*Work required*
The answer should consist solely of the lines from the first one below through the line containing "thisIndex = mystring.find (word)", copied exactly.

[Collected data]
-- pv_equiv track=rewrite | github.com/JoWide/AdventofCode2023 | AoC_2023_day1.py | firstnum
-- ===== SOURCE A (Python) =====
-- def firstnum (mystring, patterns):
--     wordIndex = 0
--     lowIndex = len(mystring)+1
--     firstWordnr = len(patterns.split('|'))+1
--     words = patterns.split('|')
--     for word in words:
--         thisIndex = mystring.find (word)
--         if thisIndex >= 0 and thisIndex < lowIndex:
--             lowIndex = thisIndex
--             firstWordnr = wordIndex
--         wordIndex += 1
--     w = words[0]
--     if w == '1':
--         return firstWordnr % 10 + 1
--     else:
--         return (len(words) - firstWordnr) % 10
-- ===== SOURCE B (Python) =====
-- def firstnum(mystring, patterns):
--     words = patterns.split('|')
--     n = len(words)
--     firstWordnr = next(
--         (j for i in range(len(mystring) + 1)
--            for j, word in enumerate(words)
--            if mystring.startswith(word, i)),
--         n + 1)
--     if words[0] == '1':
--         return firstWordnr % 10 + 1
--     return (n - firstWordnr) % 10
-- ===== Notes on version B (the rewrite author's own statement) =====
-- stated objective: alternative
-- what changed: Replaces the per-word find() minimisation loop (tracking lowIndex/firstWordnr state) by a single left-to-right scan over character positions that returns the first (position, word-index) pair where a word starts, expressed as a generator with next().
import Mathlib
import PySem

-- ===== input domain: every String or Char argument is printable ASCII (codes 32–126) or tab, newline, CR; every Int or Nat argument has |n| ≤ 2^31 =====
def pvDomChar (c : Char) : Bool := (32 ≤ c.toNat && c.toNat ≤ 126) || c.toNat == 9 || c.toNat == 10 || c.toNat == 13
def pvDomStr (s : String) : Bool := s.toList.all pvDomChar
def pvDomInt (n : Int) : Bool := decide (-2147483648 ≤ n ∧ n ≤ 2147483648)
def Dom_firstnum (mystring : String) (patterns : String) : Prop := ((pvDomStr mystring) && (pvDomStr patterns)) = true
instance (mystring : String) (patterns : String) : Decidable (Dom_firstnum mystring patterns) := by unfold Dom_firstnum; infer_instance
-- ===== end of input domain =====

-- B replaces A's per-word find() minimisation loop by a single left-to-right scan over
-- character positions that returns the first (position, word-index) match; same results, similar cost.

-- ===== PORT A =====
-- the loop body of A (state = (wordIndex, lowIndex, firstWordnr))
def firstnumStep (mystring : String) (st : Int × Int × Int) (word : String) : Int × Int × Int :=
  let thisIndex := PySem.Str.find mystring word
  if 0 ≤ thisIndex ∧ thisIndex < st.2.1 then (st.1 + 1, thisIndex, st.1)
  else (st.1 + 1, st.2.1, st.2.2)

def firstnum (mystring : String) (patterns : String) : Int :=
  let words : List String := (PySem.Str.split? patterns "|").getD []
  let st := words.foldl (firstnumStep mystring)
    (0, PySem.Str.len mystring + 1, (words.length : Int) + 1)
  let firstWordnr := st.2.2
  -- words[0]: split never returns [], so the IndexError default "" is unreachable
  let w := (PySem.List.pyGet? words 0).getD ""
  if w == "1" then PySem.Int.mod firstWordnr 10 + 1
  else PySem.Int.mod ((words.length : Int) - firstWordnr) 10

-- ===== PORT B =====
-- mystring.startswith(word, i) with 0 ≤ i is exactly a prefix test on the drop at i
def firstnum_alt (mystring : String) (patterns : String) : Int :=
  let words : List String := (PySem.Str.split? patterns "|").getD []
  let n : Int := words.length
  let s := mystring.toList
  let firstWordnr : Int :=
    match ((List.range (s.length + 1)).findSome? (fun i =>
      words.zipIdx.findSome? (fun wj =>
        if PySem.Chars.startswith (s.drop i) wj.1.toList then some wj.2 else none)) : Option Nat) with
    | some j => (j : Int)
    | none => n + 1
  if (PySem.List.pyGet? words 0).getD "" == "1" then PySem.Int.mod firstWordnr 10 + 1
  else PySem.Int.mod (n - firstWordnr) 10

-- ===== PRECONDITION & SPEC =====
def Spec_firstnum (mystring : String) (patterns : String) (out : Int) : Prop := out = firstnum_alt mystring patterns
instance (mystring : String) (patterns : String) (out : Int) : Decidable (Spec_firstnum mystring patterns out) := by unfold Spec_firstnum; infer_instance

-- ===== CLAIM (what is proved, stated in full; the proofs are below) =====
def Claim_equal_firstnum : Prop := ∀ (mystring : String) (patterns : String), Dom_firstnum mystring patterns → Spec_firstnum mystring patterns (firstnum mystring patterns)

-- ===== LEMMAS AND PROOFS =====

-- first-minimum search over the words, bounded by `low`: the pair (index, find-value)
-- of the first word whose find-result is the strictly smallest one below `low`
def bestFrom (mystring : String) : List String → Int → Option (Nat × Int)
  | [], _ => none
  | w :: ws, low =>
    let t := PySem.Str.find mystring w
    if 0 ≤ t ∧ t < low then
      match bestFrom mystring ws t with
      | none => some (0, t)
      | some (j, t') => some (j + 1, t')
    else
      (bestFrom mystring ws low).map (fun p => (p.1 + 1, p.2))

theorem foldA_eq (mystring : String) (ws : List String) :
    ∀ (k low fw : Int),
    ws.foldl (firstnumStep mystring) (k, low, fw) =
      (k + (ws.length : Int),
        match bestFrom mystring ws low with
        | some (j, t) => (t, k + (j : Int))
        | none => (low, fw)) := by
  induction ws with
  | nil => intro k low fw; simp [bestFrom]
  | cons w ws ih =>
    intro k low fw
    simp only [List.foldl_cons, firstnumStep, bestFrom]
    by_cases h : 0 ≤ PySem.Str.find mystring w ∧ PySem.Str.find mystring w < low
    · rw [if_pos h, if_pos h, ih]
      rcases hb : bestFrom mystring ws (PySem.Str.find mystring w) with _ | ⟨j, t⟩ <;>
        simp only [Prod.mk.injEq, List.length_cons] <;>
        first | trivial | (refine ⟨?_, ?_, ?_⟩ <;> push_cast <;> omega)
    · rw [if_neg h, if_neg h, ih]
      rcases hb : bestFrom mystring ws low with _ | ⟨j, t⟩ <;>
        simp only [Option.map_some, Option.map_none, Prod.mk.injEq, List.length_cons] <;>
        first | trivial | (refine ⟨?_, ?_, ?_⟩ <;> push_cast <;> omega) | (refine ⟨?_, ?_⟩ <;> first | trivial | (push_cast; omega))

theorem bestFrom_none (mystring : String) (ws : List String) : ∀ (low : Int),
    bestFrom mystring ws low = none →
    ∀ w ∈ ws, ¬ (0 ≤ PySem.Chars.find mystring.toList w.toList ∧
      PySem.Chars.find mystring.toList w.toList < low) := by
  induction ws with
  | nil => simp
  | cons w ws ih =>
    intro low h
    simp only [bestFrom, PySem.Str.find_eq] at h
    by_cases hc : 0 ≤ PySem.Chars.find mystring.toList w.toList ∧
        PySem.Chars.find mystring.toList w.toList < low
    · rw [if_pos hc] at h
      rcases hb : bestFrom mystring ws (PySem.Chars.find mystring.toList w.toList) with _ | p <;>
        rw [hb] at h <;> simp at h
    · rw [if_neg hc] at h
      intro u hu
      rcases List.mem_cons.mp hu with hu | hu
      · subst hu; exact hc
      · exact ih low (by simpa using h) u hu

theorem bestFrom_some (mystring : String) (ws : List String) : ∀ (low : Int) (j : Nat) (t : Int),
    bestFrom mystring ws low = some (j, t) →
    j < ws.length ∧ PySem.Chars.find mystring.toList (ws.getD j "").toList = t ∧ 0 ≤ t ∧ t < low ∧
      (∀ w ∈ ws, 0 ≤ PySem.Chars.find mystring.toList w.toList →
        PySem.Chars.find mystring.toList w.toList < low →
        t ≤ PySem.Chars.find mystring.toList w.toList) ∧
      (∀ j' < j, ¬ (0 ≤ PySem.Chars.find mystring.toList (ws.getD j' "").toList ∧
        PySem.Chars.find mystring.toList (ws.getD j' "").toList ≤ t)) := by
  induction ws with
  | nil => simp [bestFrom]
  | cons w ws ih =>
    intro low j t h
    simp only [bestFrom, PySem.Str.find_eq] at h
    by_cases hc : 0 ≤ PySem.Chars.find mystring.toList w.toList ∧
        PySem.Chars.find mystring.toList w.toList < low
    · rw [if_pos hc] at h
      rcases hb : bestFrom mystring ws (PySem.Chars.find mystring.toList w.toList) with _ | ⟨j0, t0⟩
      · rw [hb] at h
        obtain ⟨hj, ht⟩ : (0 : Nat) = j ∧ PySem.Chars.find mystring.toList w.toList = t := by
          simpa using h
        subst hj
        have hn := bestFrom_none mystring ws _ hb
        refine ⟨by simp, by simpa using ht, by omega, by omega, ?_, by omega⟩
        intro u hu h0 hlow
        rcases List.mem_cons.mp hu with hu | hu
        · subst hu; omega
        · have := hn u hu; omega
      · rw [hb] at h
        obtain ⟨hj, ht⟩ : j0 + 1 = j ∧ t0 = t := by simpa using h
        subst hj; subst ht
        obtain ⟨h1, h2, h3, h4, h5, h6⟩ := ih _ _ _ hb
        refine ⟨by simpa using h1, by simpa using h2, h3, by omega, ?_, ?_⟩
        · intro u hu h0 hlow
          rcases List.mem_cons.mp hu with hu | hu
          · subst hu; omega
          · by_cases hul : PySem.Chars.find mystring.toList u.toList <
                PySem.Chars.find mystring.toList w.toList
            · exact h5 u hu h0 hul
            · omega
        · intro j' hj'
          rcases j' with _ | j'
          · simpa using fun _ => by omega
          · simpa using h6 j' (by omega)
    · rw [if_neg hc] at h
      rcases hb : bestFrom mystring ws low with _ | ⟨j0, t0⟩
      · rw [hb] at h; simp at h
      · rw [hb] at h
        obtain ⟨hj, ht⟩ : j0 + 1 = j ∧ t0 = t := by simpa using h
        subst hj; subst ht
        obtain ⟨h1, h2, h3, h4, h5, h6⟩ := ih _ _ _ hb
        refine ⟨by simpa using h1, by simpa using h2, h3, h4, ?_, ?_⟩
        · intro u hu h0 hlow
          rcases List.mem_cons.mp hu with hu | hu
          · subst hu; exact absurd ⟨h0, hlow⟩ hc
          · exact h5 u hu h0 hlow
        · intro j' hj'
          rcases j' with _ | j'
          · intro hcon
            rcases hcon with ⟨h0, hle⟩
            simp only [List.getD_cons_zero] at h0 hle
            exact hc ⟨h0, by omega⟩
          · simpa using h6 j' (by omega)

theorem inner_none (d : List Char) (ws : List String) : ∀ (k : Nat),
    (∀ w ∈ ws, PySem.Chars.startswith d w.toList = false) →
    (ws.zipIdx k).findSome? (fun wj =>
      if PySem.Chars.startswith d wj.1.toList then some wj.2 else none) = none := by
  induction ws with
  | nil => simp
  | cons w ws ih =>
    intro k h
    simp only [List.zipIdx_cons, List.findSome?_cons]
    rw [h w (by simp)]
    simpa using ih (k + 1) (fun u hu => h u (by simp [hu]))

theorem inner_some (d : List Char) (ws : List String) : ∀ (k j : Nat),
    j < ws.length →
    PySem.Chars.startswith d (ws.getD j "").toList = true →
    (∀ j' < j, PySem.Chars.startswith d (ws.getD j' "").toList = false) →
    (ws.zipIdx k).findSome? (fun wj =>
      if PySem.Chars.startswith d wj.1.toList then some wj.2 else none) = some (k + j) := by
  induction ws with
  | nil => simp
  | cons w ws ih =>
    intro k j hj hpre hfst
    simp only [List.zipIdx_cons, List.findSome?_cons]
    rcases j with _ | j
    · simp only [List.getD_cons_zero] at hpre
      rw [hpre]
      simp
    · have h0 : PySem.Chars.startswith d w.toList = false := by
        simpa using hfst 0 (by omega)
      rw [h0]
      simp only [Bool.false_eq_true, if_false]
      have := ih (k + 1) j (by simpa using hj) (by simpa using hpre)
        (fun j' hj' => by simpa using hfst (j' + 1) (by omega))
      rw [this]
      congr 1
      omega

theorem range_findSome?_none {α : Type} (f : Nat → Option α) (n : Nat)
    (h : ∀ i < n, f i = none) : (List.range n).findSome? f = none := by
  rw [List.findSome?_eq_none_iff]
  intro i hi
  exact h i (List.mem_range.mp hi)

theorem range_findSome?_some {α : Type} (f : Nat → Option α) (n m : Nat) (v : α)
    (hm : m < n) (hv : f m = some v) (hnone : ∀ i < m, f i = none) :
    (List.range n).findSome? f = some v := by
  have hsplit : n = (m + 1) + (n - (m + 1)) := by omega
  rw [hsplit, List.range_add, List.findSome?_append, List.range_succ,
    List.findSome?_append, range_findSome?_none f m hnone]
  simp [hv]

-- an occurrence of w at position i bounds find from above (and makes it nonnegative)
theorem find_le_of_prefix_drop (s w : List Char) (i : Nat) (h : w <+: s.drop i) :
    0 ≤ PySem.Chars.find s w ∧ PySem.Chars.find s w ≤ (i : Int) := by
  have hinf : w <:+: s := h.isInfix.trans (List.drop_suffix i s).isInfix
  have h0 : 0 ≤ PySem.Chars.find s w := (PySem.Chars.find_nonneg_iff s w).mpr hinf
  refine ⟨h0, ?_⟩
  by_contra hlt
  push Not at hlt
  exact (PySem.Chars.find_spec h0).2 i (by omega) h

theorem scan_eq_best (mystring : String) (ws : List String) :
    (List.range (mystring.toList.length + 1)).findSome? (fun i =>
      ws.zipIdx.findSome? (fun wj =>
        if PySem.Chars.startswith (mystring.toList.drop i) wj.1.toList then some wj.2 else none)) =
    (bestFrom mystring ws ((mystring.toList.length : Int) + 1)).map Prod.fst := by
  rcases hb : bestFrom mystring ws ((mystring.toList.length : Int) + 1) with _ | ⟨j, t⟩
  · have hn := bestFrom_none mystring ws _ hb
    rw [Option.map_none]
    apply range_findSome?_none
    intro i _
    apply inner_none
    intro w hw
    have hw' := hn w hw
    have hle := PySem.Chars.find_le_length mystring.toList w.toList
    have hneg : ¬ (0 ≤ PySem.Chars.find mystring.toList w.toList) := by
      intro h0; exact hw' ⟨h0, by omega⟩
    rw [Bool.eq_false_iff]
    intro hsw
    have hpre := (PySem.Chars.startswith_iff _ _).mp hsw
    exact hneg (find_le_of_prefix_drop mystring.toList w.toList i hpre).1
  · obtain ⟨h1, h2, h3, h4, h5, h6⟩ := bestFrom_some mystring ws _ _ _ hb
    rw [Option.map_some]
    have hjt : PySem.Chars.find mystring.toList (ws.getD j "").toList = t := h2
    have htL : t ≤ (mystring.toList.length : Int) := by
      have := PySem.Chars.find_le_length mystring.toList (ws.getD j "").toList; omega
    apply range_findSome?_some _ _ t.toNat j (by omega)
    · have hj0 : (0 : Nat) + j = j := by omega
      rw [← hj0]
      apply inner_some
      · exact h1
      · rw [PySem.Chars.startswith_iff]
        have := (PySem.Chars.find_spec (by omega : 0 ≤ PySem.Chars.find mystring.toList (ws.getD j "").toList)).1
        rwa [hjt] at this
      · intro j' hj'
        rw [Bool.eq_false_iff]
        intro hsw
        have hpre := (PySem.Chars.startswith_iff _ _).mp hsw
        have hf := find_le_of_prefix_drop mystring.toList (ws.getD j' "").toList t.toNat hpre
        exact h6 j' hj' ⟨hf.1, by omega⟩
    · intro i hi
      apply inner_none
      intro w hw
      rw [Bool.eq_false_iff]
      intro hsw
      have hpre := (PySem.Chars.startswith_iff _ _).mp hsw
      have hf := find_le_of_prefix_drop mystring.toList w.toList i hpre
      have := h5 w hw hf.1 (by omega)
      omega

theorem firstnum_spec' (mystring patterns : String) :
    firstnum mystring patterns = firstnum_alt mystring patterns := by
  have hlen : PySem.Str.len mystring = (mystring.toList.length : Int) := by
    simp [PySem.Str.len]
  simp only [firstnum, firstnum_alt, hlen, foldA_eq]
  rw [scan_eq_best]
  rcases hb : bestFrom mystring ((PySem.Str.split? patterns "|").getD [])
      ((mystring.toList.length : Int) + 1) with _ | ⟨j, t⟩ <;> simp

-- ===== VERDICT (by name: the statement is the Claim_ definition above) =====
theorem firstnum_spec : Claim_equal_firstnum := by
  intro mystring patterns _
  unfold Spec_firstnum
  exact firstnum_spec' mystring patterns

*Answer for this exercise*
-- pv_equiv track=rewrite | github.com/JoWide/AdventofCode2023 | AoC_2023_day1.py | firstnum
-- ===== SOURCE A (Python) =====
-- def firstnum (mystring, patterns):
--     wordIndex = 0
--     lowIndex = len(mystring)+1
--     firstWordnr = len(patterns.split('|'))+1
--     words = patterns.split('|')
--     for word in words:
--         thisIndex = mystring.find (word)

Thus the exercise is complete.